## [WHAT YOU WILL DO]
In the records that follow, find the line with "-- ===== PRECONDITION"; from there, retype every line exactly through the line with "-- ===== CLAIM", which also belongs to the answer.

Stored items
........

-- pv_equiv track=rewrite | github.com/evalitaunina/SUGAR_Corpus | Evaluation.py | buildArgsList
-- ===== SOURCE A (Python) =====
-- def buildArgsList(list, track, arguments):
--     #If this argument contains optional values, split the tracking in two branches
--     if '/' in list[0]:
--         optargs = list[0].split('/')
--
--         #Copy the incoming track to split the subsequent subtrack in two branches headed by the possible alternatives
--         track1 = track.copy()
--         track2 = track.copy()
--         track1.append(optargs[0])
--         track2.append(optargs[1])
--
--         #If there are other arguments after the following one call the recursive step with the two alternatives
--         if len(list) > 1:
--             arguments= buildArgsList(list[1:], track1, arguments)
--             arguments= buildArgsList(list[1:], track2, arguments)
--             return arguments
--         #If this is the last argument, append the options to the track
--         else:
--             arguments.append(track1)
--             arguments.append(track2)
--             return arguments
--     #If this is the last argument, append the current value
--     elif len(list) == 1:
--         track.append(list[0])
--         arguments.append(track)
--         return arguments
--     #If there are other arguments, proceed with the recursive step.
--     else:
--         track.append(list[0])
--         arguments= buildArgsList(list[1:], track, arguments)
--         return arguments
-- ===== SOURCE B (Python) =====
-- def buildArgsList(list, track, arguments):
--     # Iterative: build all branch combinations with one running list, then append them all.
--     # (Return-value equivalent to the recursive original; does not mutate track/arguments in place.)
--     combos = [track]
--     for a in list:
--         if '/' in a:
--             parts = a.split('/')
--             opts = [parts[0], parts[1]]
--         else:
--             opts = [a]
--         combos = [c + [o] for c in combos for o in opts]
--     return arguments + combos
-- ===== Notes on version B (the rewrite author's own statement) =====
-- stated objective: simpler
-- what changed: Replaced the two/three-way branching recursion by a single iterative pass that builds the cartesian product of each argument's options in one running list of combinations, appended to arguments at the end (return-value equivalence; B does not mutate track/arguments in place).
-- crash fix: On an empty argument list A raises IndexError (list[0]); B returns arguments + [track], the product of zero options. — e.g. on buildArgsList([], ["t"], [["z"]]): A raises IndexError, B returns [["z"], ["t"]]
import Mathlib
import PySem

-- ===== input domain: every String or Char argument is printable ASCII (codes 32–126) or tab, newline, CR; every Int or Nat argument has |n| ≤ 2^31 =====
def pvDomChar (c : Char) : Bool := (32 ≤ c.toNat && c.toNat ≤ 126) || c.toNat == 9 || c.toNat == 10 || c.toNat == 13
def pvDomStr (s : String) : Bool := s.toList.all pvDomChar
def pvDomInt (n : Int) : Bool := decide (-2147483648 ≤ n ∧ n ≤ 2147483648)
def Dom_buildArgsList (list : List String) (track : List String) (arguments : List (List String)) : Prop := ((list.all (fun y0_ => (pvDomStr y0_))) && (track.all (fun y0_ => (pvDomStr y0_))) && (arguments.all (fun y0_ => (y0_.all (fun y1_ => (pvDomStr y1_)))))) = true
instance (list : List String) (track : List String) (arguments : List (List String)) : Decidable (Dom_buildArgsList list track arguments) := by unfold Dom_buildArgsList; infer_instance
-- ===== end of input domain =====

-- B replaces the branching recursion by one iterative cartesian-product pass (return-value
-- equivalence only: A mutates track/arguments in place where B does not).

-- ===== PORT A =====
-- literal transliteration of A's recursion; the [] case is unreachable under Pre_ (Python raises IndexError there)
def buildArgsList (list : List String) (track : List String) (arguments : List (List String)) : List (List String) :=
  match list with
  | [] => arguments
  | x :: rest =>
    if PySem.Str.isIn "/" x then
      let optargs := (PySem.Str.split? x "/").getD []
      -- '/' occurs in x, so optargs has ≥ 2 parts and the getD defaults are never used (Python: optargs[0], optargs[1])
      let track1 := track ++ [optargs.getD 0 ""]
      let track2 := track ++ [optargs.getD 1 ""]
      if rest.length + 1 > 1 then
        buildArgsList rest track2 (buildArgsList rest track1 arguments)
      else
        arguments ++ [track1, track2]
    else if rest.length + 1 == 1 then
      arguments ++ [track ++ [x]]
    else
      buildArgsList rest (track ++ [x]) arguments

-- ===== PORT B =====
def pvOpts (a : String) : List String :=
  if PySem.Str.isIn "/" a then
    let parts := (PySem.Str.split? a "/").getD []
    [parts.getD 0 "", parts.getD 1 ""]
  else [a]

def pvStep (combos : List (List String)) (a : String) : List (List String) :=
  combos.flatMap (fun c => (pvOpts a).map (fun o => c ++ [o]))

def buildArgsList_alt (list : List String) (track : List String) (arguments : List (List String)) : List (List String) :=
  arguments ++ list.foldl pvStep [track]

-- ===== PRECONDITION & SPEC =====
-- Pre_ excludes only the empty argument list, on which Python A raises IndexError at list[0].
def Pre_buildArgsList (list : List String) (track : List String) (arguments : List (List String)) : Prop := list ≠ []
instance (list : List String) (track : List String) (arguments : List (List String)) : Decidable (Pre_buildArgsList list track arguments) := by unfold Pre_buildArgsList; infer_instance

def pvWitness_buildArgsList : List String × List String × List (List String) := (["a/b", "c"], ["t"], [["z"]])

-- On an empty argument list A raises IndexError (list[0]); B returns arguments + [track] (the empty product).
def Raises_buildArgsList (list : List String) (track : List String) (arguments : List (List String)) : Prop := list = []
instance (list : List String) (track : List String) (arguments : List (List String)) : Decidable (Raises_buildArgsList list track arguments) := by unfold Raises_buildArgsList; infer_instance
def pvRaiseWitness_buildArgsList : List String × List String × List (List String) := ([], ["t"], [["z"]])
def pvRaiseWitnessOut_buildArgsList : List (List String) := [["z"], ["t"]]

def Spec_buildArgsList (list : List String) (track : List String) (arguments : List (List String)) (out : List (List String)) : Prop := out = buildArgsList_alt list track arguments
instance (list : List String) (track : List String) (arguments : List (List String)) (out : List (List String)) : Decidable (Spec_buildArgsList list track arguments out) := by unfold Spec_buildArgsList; infer_instance

-- ===== CLAIM (what is proved, stated in full; the proofs are below) =====
def Claim_equal_buildArgsList : Prop := ∀ (list : List String) (track : List String) (arguments : List (List String)), Dom_buildArgsList list track arguments → Pre_buildArgsList list track arguments → Spec_buildArgsList list track arguments (buildArgsList list track arguments)

def Claim_raises_buildArgsList : Prop := (∀ (list : List String) (track : List String) (arguments : List (List String)), Dom_buildArgsList list track arguments → Raises_buildArgsList list track arguments → ¬ Pre_buildArgsList list track arguments) ∧ (Dom_buildArgsList (pvRaiseWitness_buildArgsList.1) (pvRaiseWitness_buildArgsList.2.1) (pvRaiseWitness_buildArgsList.2.2) ∧ Raises_buildArgsList (pvRaiseWitness_buildArgsList.1) (pvRaiseWitness_buildArgsList.2.1) (pvRaiseWitness_buildArgsList.2.2) ∧ buildArgsList_alt (pvRaiseWitness_buildArgsList.1) (pvRaiseWitness_buildArgsList.2.1) (pvRaiseWitness_buildArgsList.2.2) = pvRaiseWitnessOut_buildArgsList)

-- ===== LEMMAS AND PROOFS =====

lemma foldl_pvStep_append (l : List String) : ∀ (cs ds : List (List String)),
    l.foldl pvStep (cs ++ ds) = l.foldl pvStep cs ++ l.foldl pvStep ds := by
  induction l with
  | nil => intro cs ds; rfl
  | cons x l ih =>
      intro cs ds
      simp only [List.foldl]
      rw [show pvStep (cs ++ ds) x = pvStep cs x ++ pvStep ds x from by
            simp [pvStep], ih]

lemma buildArgsList_eq_alt : ∀ (list : List String) (track : List String)
    (arguments : List (List String)), list ≠ [] →
    buildArgsList list track arguments = arguments ++ list.foldl pvStep [track] := by
  intro list
  induction list with
  | nil => intro _ _ h; exact absurd rfl h
  | cons x rest ih =>
      intro track arguments _
      rw [buildArgsList]
      by_cases hs : PySem.Str.isIn "/" x = true
      · have hs' : PySem.Chars.isIn ['/'] x.toList = true := by simpa using hs
        rw [if_pos hs]
        cases rest with
        | nil => simp [List.foldl, pvStep, pvOpts, hs']
        | cons y rs =>
            rw [if_pos (by simp)]
            rw [ih _ _ (by simp), ih _ _ (by simp)]
            simp only [List.foldl]
            rw [show pvStep [track] x
                  = [track ++ [((PySem.Str.split? x "/").getD []).getD 0 ""]]
                  ++ [track ++ [((PySem.Str.split? x "/").getD []).getD 1 ""]] from by
                  simp [pvStep, pvOpts, hs']]
            rw [show pvStep ([track ++ [((PySem.Str.split? x "/").getD []).getD 0 ""]]
                  ++ [track ++ [((PySem.Str.split? x "/").getD []).getD 1 ""]]) y
                  = pvStep [track ++ [((PySem.Str.split? x "/").getD []).getD 0 ""]] y
                  ++ pvStep [track ++ [((PySem.Str.split? x "/").getD []).getD 1 ""]] y from by
                  simp [pvStep, List.flatMap_append]]
            rw [foldl_pvStep_append]
            simp [List.append_assoc]
      · have hs' : PySem.Chars.isIn ['/'] x.toList = false := by simpa using hs
        rw [if_neg hs]
        cases rest with
        | nil =>
            rw [if_pos (by simp)]
            simp [List.foldl, pvStep, pvOpts, hs']
        | cons y rs =>
            rw [if_neg (by simp)]
            rw [ih _ _ (by simp)]
            simp only [List.foldl]
            rw [show pvStep [track] x = [track ++ [x]] from by simp [pvStep, pvOpts, hs']]

-- ===== VERDICT (by name: the statement is the Claim_ definition above) =====
theorem buildArgsList_spec : Claim_equal_buildArgsList := by
  intro list track arguments _ hpre
  unfold Spec_buildArgsList buildArgsList_alt
  exact buildArgsList_eq_alt list track arguments hpre

-- (@[simp] only to mark the theorem as terminal for the unused-lemma lint)
@[simp] theorem buildArgsList_raises : Claim_raises_buildArgsList := by
  unfold Claim_raises_buildArgsList
  exact ⟨fun l t a _ hr hp => hp hr, by decide⟩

........

## [RESPONSE]
-- ===== PRECONDITION & SPEC =====
-- Pre_ excludes only the empty argument list, on which Python A raises IndexError at list[0].
def Pre_buildArgsList (list : List String) (track : List String) (arguments : List (List String)) : Prop := list ≠ []
instance (list : List String) (track : List String) (arguments : List (List String)) : Decidable (Pre_buildArgsList list track arguments) := by unfold Pre_buildArgsList; infer_instance

def pvWitness_buildArgsList : List String × List String × List (List String) := (["a/b", "c"], ["t"], [["z"]])

-- On an empty argument list A raises IndexError (list[0]); B returns arguments + [track] (the empty product).
def Raises_buildArgsList (list : List String) (track : List String) (arguments : List (List String)) : Prop := list = []
instance (list : List String) (track : List String) (arguments : List (List String)) : Decidable (Raises_buildArgsList list track arguments) := by unfold Raises_buildArgsList; infer_instance
def pvRaiseWitness_buildArgsList : List String × List String × List (List String) := ([], ["t"], [["z"]])
def pvRaiseWitnessOut_buildArgsList : List (List String) := [["z"], ["t"]]

def Spec_buildArgsList (list : List String) (track : List String) (arguments : List (List String)) (out : List (List String)) : Prop := out = buildArgsList_alt list track arguments
instance (list : List String) (track : List String) (arguments : List (List String)) (out : List (List String)) : Decidable (Spec_buildArgsList list track arguments out) := by unfold Spec_buildArgsList; infer_instance

-- ===== CLAIM (what is proved, stated in full; the proofs are below) =====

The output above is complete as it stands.